這名皇帝似乎已經到了下人生中最後一手棋的時候,不管他將子如何落,三名家主必須親自來看,親自接招。
皇室和世家的這局棋,今天便要收官。
皇帝看著如臨大敵的兩人,他反倒顯得無比輕鬆。
他自然是輕鬆,所有的布置已經做完,剩下的就等開花結果而已。
皇帝露出笑容,看看崔承,又看看謝奕,歎了口氣:
“也不知道是不是當初得位不正,受了祖宗們的怪罪。明明皇室才是最強大、底蘊最足的,偏生到朕這就出不來大宗師了。
“若是朕手下有哪怕一名大宗師……”
他長歎一聲,無比惋惜。
或許所有的氣運都拿來兌換了薛明河,但世家的反應實在是太快,讓他錯失了此生唯一的機會。
皇帝搖搖頭:
“你們倆說說,若我當初一直把明河藏著,是不是更好?”
崔承搖頭,斬釘截鐵道:
“在老夫眼下,薛氏的天才絕無隱藏的可能。
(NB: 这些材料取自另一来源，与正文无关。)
-- pv_equiv track=rewrite | github.com/hmelder/AnkiTUM | .github/workflows/id_fixup.py | collect_existingIDs
-- ===== SOURCE A (Python) =====
-- class DuplicateIDError(Exception):
--     def __init__(self, id: int):
--         self.id = id
--
-- def collect_existingIDs(cards):
--     """
--     Collects all IDs in the list of cards and returns them as a set
--     """
--     found_ids = set()
--     for card in cards:
--         if "id" in card:
--             if card["id"] in found_ids:
--                 raise DuplicateIDError(card["id"])
--
--             found_ids.add(card["id"])
--
--     return found_ids
-- ===== SOURCE B (Python) =====
-- class DuplicateIDError(Exception):
--     def __init__(self, id: int):
--         self.id = id
--
-- def collect_existingIDs(cards):
--     """
--     Collects all IDs in the list of cards and returns them as a set
--     """
--     ids = [card["id"] for card in cards if "id" in card]
--     if len(ids) != len(set(ids)):
--         # locate the first id that repeats (in iteration order) and report it
--         seen = set()
--         for i in ids:
--             if i in seen:
--                 raise DuplicateIDError(i)
--             seen.add(i)
--     return set(ids)
-- ===== Notes on version B (the rewrite author's own statement) =====
-- stated objective: alternative
-- what changed: A interleaves membership test, duplicate raise and set insertion in one early-exiting pass over the cards; B first materializes the id list with a comprehension, detects duplicates by a len(ids) != len(set(ids)) comparison, only then runs a locating loop to raise on the first repeated id, and returns set(ids) directly on the clean path.
import Mathlib
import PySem

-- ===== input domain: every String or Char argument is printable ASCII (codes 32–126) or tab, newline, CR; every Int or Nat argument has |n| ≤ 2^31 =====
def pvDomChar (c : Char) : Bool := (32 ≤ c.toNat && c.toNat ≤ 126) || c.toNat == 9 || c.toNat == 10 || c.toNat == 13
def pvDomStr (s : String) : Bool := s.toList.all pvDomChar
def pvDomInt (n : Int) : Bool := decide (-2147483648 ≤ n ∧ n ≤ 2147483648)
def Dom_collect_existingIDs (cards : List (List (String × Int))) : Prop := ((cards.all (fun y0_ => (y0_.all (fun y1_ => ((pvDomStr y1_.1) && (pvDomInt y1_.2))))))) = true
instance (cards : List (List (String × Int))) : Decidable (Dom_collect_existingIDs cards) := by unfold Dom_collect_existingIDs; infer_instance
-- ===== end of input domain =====

-- B replaces A's single early-exiting pass (test / raise / insert per card) by a
-- build-then-check decomposition: materialize the id list, compare its length with
-- its deduplication, and only on the duplicate path locate the first repeat to raise.
-- Alternative decomposition, same O(n) cost; equivalence on the non-raising inputs.


-- ===== PORT A =====
-- "id" in card / card["id"]: first match in the association list (Python dict lookup)
def pvGetIdA (card : List (String × Int)) : Option Int :=
  (card.find? (fun p => p.1 == "id")).map (·.2)

-- the for-loop over cards carrying found_ids; the duplicate branch raises
-- DuplicateIDError in Python (those inputs are outside Pre_; the port returns
-- the set accumulated so far there, a dead value under Pre_)
def pvLoopA : List (List (String × Int)) → PySem.Set Int → List Int
  | [], found => found
  | card :: rest, found =>
      match pvGetIdA card with
      | none => pvLoopA rest found
      | some v =>
          if PySem.Set.contains found v then found   -- raise DuplicateIDError(v)
          else pvLoopA rest (PySem.Set.add found v)

def collect_existingIDs (cards : List (List (String × Int))) : List Int :=
  pvLoopA cards PySem.Set.empty

-- ===== PORT B =====
-- ids = [card["id"] for card in cards if "id" in card]
def pvIdsB (cards : List (List (String × Int))) : List Int :=
  cards.filterMap (fun card => (card.find? (fun p => p.1 == "id")).map (·.2))

-- ids := pvIdsB cards (the comprehension), then the length comparison against set(ids)
def collect_existingIDs_alt (cards : List (List (String × Int))) : List Int :=
  if (PySem.Set.ofList (pvIdsB cards)).length ≠ (pvIdsB cards).length then
    []   -- the locating loop raises DuplicateIDError here (outside Pre_); dead value
  else
    PySem.Set.ofList (pvIdsB cards)

-- ===== PRECONDITION & SPEC =====
-- Pre_ excludes exactly the inputs with a repeated id, on which Python A raises
-- DuplicateIDError (B raises the same error there).
def Pre_collect_existingIDs (cards : List (List (String × Int))) : Prop :=
  (pvIdsB cards).Nodup
instance (cards : List (List (String × Int))) : Decidable (Pre_collect_existingIDs cards) := by
  unfold Pre_collect_existingIDs; infer_instance

def pvWitness_collect_existingIDs : (List (List (String × Int))) :=
  [[("id", 3), ("front", 0)], [("front", 1)], [("id", 5)]]

def Spec_collect_existingIDs (cards : List (List (String × Int))) (out : List Int) : Prop := out = collect_existingIDs_alt cards
instance (cards : List (List (String × Int))) (out : List Int) : Decidable (Spec_collect_existingIDs cards out) := by unfold Spec_collect_existingIDs; infer_instance

-- ===== CLAIM (what is proved, stated in full; the proofs are below) =====
def Claim_equal_collect_existingIDs : Prop := ∀ (cards : List (List (String × Int))), Dom_collect_existingIDs cards → Pre_collect_existingIDs cards → Spec_collect_existingIDs cards (collect_existingIDs cards)

-- ===== LEMMAS AND PROOFS =====

-- A's loop, run on a nodup extension of its accumulator, appends exactly the ids list
lemma pvLoopA_eq_append (cards : List (List (String × Int))) (found : List Int)
    (h : (found ++ pvIdsB cards).Nodup) :
    pvLoopA cards found = found ++ pvIdsB cards := by
  induction cards generalizing found with
  | nil => simp [pvLoopA, pvIdsB]
  | cons card rest ih =>
      by_cases hc : ∃ v, pvGetIdA card = some v
      · obtain ⟨v, hv⟩ := hc
        have hv' : (card.find? (fun p => p.1 == "id")).map (·.2) = some v := hv
        have hids : pvIdsB (card :: rest) = v :: pvIdsB rest := by
          simp only [pvIdsB, List.filterMap_cons, hv']
        rw [hids] at h
        have hd := List.disjoint_of_nodup_append h
        have hvnot : v ∉ found := fun hmem => hd hmem (by simp)
        have hcont : PySem.Set.contains found v = false := by
          simp [PySem.Set.contains]
          exact hvnot
        have hadd : PySem.Set.add found v = found ++ [v] :=
          PySem.Set.add_of_not_mem hvnot
        have h' : ((found ++ [v]) ++ pvIdsB rest).Nodup := by
          simpa [List.append_assoc] using h
        simp only [pvLoopA, hv, hcont, Bool.false_eq_true, if_false, hadd]
        rw [ih _ h', hids, List.append_assoc]; rfl
      · have hn : pvGetIdA card = none := Option.eq_none_iff_forall_ne_some.mpr
          (fun v hv => hc ⟨v, hv⟩)
        have hn' : (card.find? (fun p => p.1 == "id")).map (·.2) = none := hn
        have hids : pvIdsB (card :: rest) = pvIdsB rest := by
          simp only [pvIdsB, List.filterMap_cons, hn']
        rw [hids] at h
        simp only [pvLoopA, hn]
        rw [ih _ h, hids]

-- folding Set.add over a list disjointly-nodup with the accumulator appends it
lemma foldl_add_of_nodup (xs : List Int) (s : List Int) (hs : (s ++ xs).Nodup) :
    xs.foldl PySem.Set.add s = s ++ xs := by
  induction xs generalizing s with
  | nil => simp
  | cons x rest ih =>
      have hx : x ∉ s := fun hmem => List.disjoint_of_nodup_append hs hmem (by simp)
      simp only [List.foldl_cons, PySem.Set.add_of_not_mem hx]
      rw [ih (s ++ [x]) (by simpa [List.append_assoc] using hs), List.append_assoc]
      rfl

-- set(xs) is xs itself when xs has no duplicates
lemma ofList_eq_self_of_nodup (xs : List Int) (h : xs.Nodup) : PySem.Set.ofList xs = xs := by
  rw [PySem.Set.ofList_eq_foldl]
  simpa using foldl_add_of_nodup xs [] (by simpa using h)

-- ===== VERDICT (by name: the statement is the Claim_ definition above) =====
theorem collect_existingIDs_spec : Claim_equal_collect_existingIDs := by
  intro cards _ hpre
  unfold Spec_collect_existingIDs collect_existingIDs collect_existingIDs_alt
  show pvLoopA cards [] = _
  rw [pvLoopA_eq_append cards [] (by simpa using hpre),
      ofList_eq_self_of_nodup (pvIdsB cards) hpre]
  simp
”
謝奕也點點頭:
“真正的天驕就是青天上的驕陽,藏也是藏不住的。他才在征西軍中初露崢嶸,便有人注意到了。”
皇帝歎了口氣:
“也是……人老了,就愛幻想些不可能的往事。其實我沒下錯任何一步棋,就是差了一著,這便是命吧。”
兩名家主見皇帝心平氣和的跟他們複盤,將一切都擺在台麵上說,心下更是沉凝。
這好像,不是什麼好的訊號。
兩人都有些慎重,暗道王允之應該快到了。
“今天叫你們來,是重新讓你們見一位老朋友。”
皇帝看著他們的神色,突然說道。
兩人眉頭一皺,突然見到旁邊的小屋門口,木門無風自動,慢慢打開。
隻是一門之隔,那房間仿佛沉浸在黑夜裡,什麼也看不清。
然而兩名家主將目光望去,瞬間渾身一頓,麵露難以置信之色。
嗒、嗒、嗒……
一步一步,房間的無儘黑暗裡麵,響起了輕輕的腳步聲。
幾聲之後,從房門裡麵走出了一道全身都籠罩在兜帽之下、看不真切麵容的身影。